Sudata, in attesa della fine e accovacciata nel bosco di Issy, Irène si sforza di non pensarci. Da lontano, gli sfoghi dell’allarme antiaereo ruggiscono disperati. Intinge il pennino e si concentra sulla sua storia: un esodo. Una fuga precipitosa verso la salvezza. D’altra parte, pensa, non è sempre stato questo, per lei, scrivere? Resistere.

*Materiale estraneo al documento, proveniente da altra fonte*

-- the two loops agree whenever the queues hold exactly the not-yet-used occurrence indices
theorem pv_loops_eq (dims : List String) :
    ∀ (rem reordered : List (String × String)) (used : List Int) (queues : PySem.Dict String (List Int)),
    (∀ s, queues.getD s [] = pvAvail s dims used) →
    pvPlaceLoop queues rem reordered = pvFillLoop dims rem reordered used := by
  intro rem
  induction rem with
  | nil => intro reordered used queues _; rfl
  | cons hd rest ih =>
    intro reordered used queues hinv
    obtain ⟨dn, ds⟩ := hd
    have hnext : pvGetNextUnusedIndexForDimensionSize ds dims used 0 = (queues.getD ds []).head? := by
      rw [pv_getNext_eq, hinv ds]
      unfold pvAvail
      congr 1
      apply List.filter_congr
      intro i hi
      obtain ⟨k, hk, rfl, -⟩ := pv_mem_idxs.mp hi
      have : decide (((0 : Nat) : Int) ≤ (k : Int)) = true := by
        simp
      rw [this, Bool.true_and]
    cases hq : queues.getD ds [] with
    | nil =>
      simp only [pvPlaceLoop, pvFillLoop, hq, hnext, List.head?_nil]
    | cons i is =>
      have hAvail : pvAvail ds dims used = i :: is := by rw [← hinv ds, hq]
      have hiIdx : i ∈ pvIdxs ds dims := (List.mem_filter.mp (hAvail ▸ List.mem_cons_self)).1
      obtain ⟨ki, hki, rfl, hkis⟩ := pv_mem_idxs.mp hiIdx
      have hnotin : ((ki : Int)) ∉ is := by
        have hpw := hAvail ▸ pv_pairwise_avail ds dims used
        intro hmem
        exact absurd ((List.pairwise_cons.mp hpw).1 _ hmem) (lt_irrefl _)
      simp only [pvPlaceLoop, pvFillLoop, hq, hnext, List.head?]
      apply ih
      intro s
      by_cases hs : s = ds
      · subst hs
        rw [PySem.Dict.getD_insert_self]
        have hstep : pvAvail s dims (used ++ [(ki : Int)])
            = (pvAvail s dims used).filter (fun x => !(x == (ki : Int))) := by
          rw [pvAvail, pvAvail, List.filter_filter]
          apply List.filter_congr
          intro x _
          simp [Bool.and_comm]
          tauto
        rw [hstep, hAvail]
        have hfe : ((ki : Int) :: is).filter (fun x => !(x == (ki : Int)))
            = is.filter (fun x => !(x == (ki : Int))) := by
          simp
        rw [hfe]
        symm
        apply List.filter_eq_self.mpr
        intro x hx
        simp only [Bool.not_eq_true', beq_eq_false_iff_ne, ne_eq]
        intro hxe; exact hnotin (hxe ▸ hx)
      · rw [PySem.Dict.getD_insert, if_neg hs, hinv s]
        rw [pvAvail, pvAvail]
        apply List.filter_congr
        intro x hx
        obtain ⟨kx, hkx, rfl, hkxs⟩ := pv_mem_idxs.mp hx
        have hne : (kx : Int) ≠ (ki : Int) := by
          intro he
          have : kx = ki := by exact_mod_cast he
          subst this
          exact hs (by rw [← hkxs, hkis])
        simp [hne]

-- ===== VERDICT (by name: the statement is the Claim_ definition above) =====
theorem getReorderedDomainsAccordingToDeclaration_spec : Claim_equal_getReorderedDomainsAccordingToDeclaration := by
  intro domains dims _
  unfold Spec_getReorderedDomainsAccordingToDeclaration
  unfold getReorderedDomainsAccordingToDeclaration getReorderedDomainsAccordingToDeclaration_alt
  by_cases h1 : dims.isEmpty = true
  · have hb : (dims.isEmpty || domains.length != dims.length) = true := by rw [h1]; rfl
    rw [if_pos h1, if_pos hb]
  · by_cases h2 : domains.length = 0
    · have hne : dims.length ≠ 0 := fun h => h1 (List.isEmpty_iff_length_eq_zero.mpr h)
      have hb : (dims.isEmpty || domains.length != dims.length) = true := by
        simp only [Bool.or_eq_true, bne_iff_ne, ne_eq]
        right; omega
      rw [if_neg h1, if_pos h2, if_pos hb]
    · by_cases h3 : domains.length ≠ dims.length
      · have hb : (dims.isEmpty || domains.length != dims.length) = true := by
          simp only [Bool.or_eq_true, bne_iff_ne, ne_eq]
          right; exact h3
        rw [if_neg h1, if_neg h2, if_pos h3, if_pos hb]
      · have hb : ¬ ((dims.isEmpty || domains.length != dims.length) = true) := by
          simp only [Bool.or_eq_true, bne_iff_ne, ne_eq]
          rintro (hc | hc)
          · exact h1 hc
          · exact h3 hc
        rw [if_neg h1, if_neg h2, if_neg h3, if_neg hb]
        have hloop : pvPlaceLoop
            ((PySem.List.enumerate dims 0).foldl
              (fun d p => d.modify p.2 ([] : List Int) (· ++ [p.1])) PySem.Dict.empty)
            domains (List.replicate domains.length ("", ""))
            = pvFillLoop dims domains (List.replicate domains.length ("", "")) [] := by
          apply pv_loops_eq
          intro s
          rw [pv_build_queues]
          unfold pvAvail
          symm
          apply List.filter_eq_self.mpr
          intro x _
          simp
        show (match pvFillLoop dims domains (List.replicate domains.length ("", "")) [] with
          | some r => r
          | none => domains)
          = (match pvPlaceLoop
              ((PySem.List.enumerate dims 0).foldl
                (fun d p => d.modify p.2 ([] : List Int) (· ++ [p.1])) PySem.Dict.empty)
              domains (List.replicate domains.length ("", "")) with
            | some r => r
            | none => domains)
        rw [hloop]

L’ultima storia della Némirovsky si chiama “Suite francese” ed è sopravvissuta alla sua morte, avvenuta il 17 agosto 1942 nel campo di concentramento di Birkenau. La figlia Denise ha conservato il quaderno per cinquant’anni senza avere il coraggio di leggerlo, credendo che si trattasse di un diario e che rievocare la madre negli ultimi istanti fosse troppo doloroso. Solo nel 1990 lo ha dato alle stampe, quando ha scoperto che non era un’ autobiografia, ma uno dei più potenti romanzi del novecento. Tradotto in Italia da Adelphi, cui va il merito di aver portato alla luce l’opera della scrittrice, ancora in via di pubblicazione, “Suite francese” è la narrazione corale di un popolo travolto – suo malgrado – dalla Storia. Una Storia spazzante e crudele, che soffia sui vizi degli uomini e sulla loro indifferenza. Parlando della fuga da una Parigi che sta per cadere in mano ai tedeschi, e pur nella consapevolezza lucida della fine, Irène, infatti, non cede a indulgenze, a pietosi atti di congedo, a nostalgie. Resta piegata sulla pagina, scrive febbrilmente, sfida il tempo e ci consegna la testimonianza che l’ultimo, feroce grido di liberazione lo compie l’arte. “Ho la certezza della mia libertà interiore. Questo bene prezioso, inalterabile, che dipende solo da me perdere o conservare. La convinzione che le passioni spinte al parossismo come capita ora finiscono poi per placarsi. Che tutto ciò che ha un inizio avrà una fine. In poche parole, che le catastrofi passano e che bisogna cercare di non andarsene prima di loro, ecco tutto”.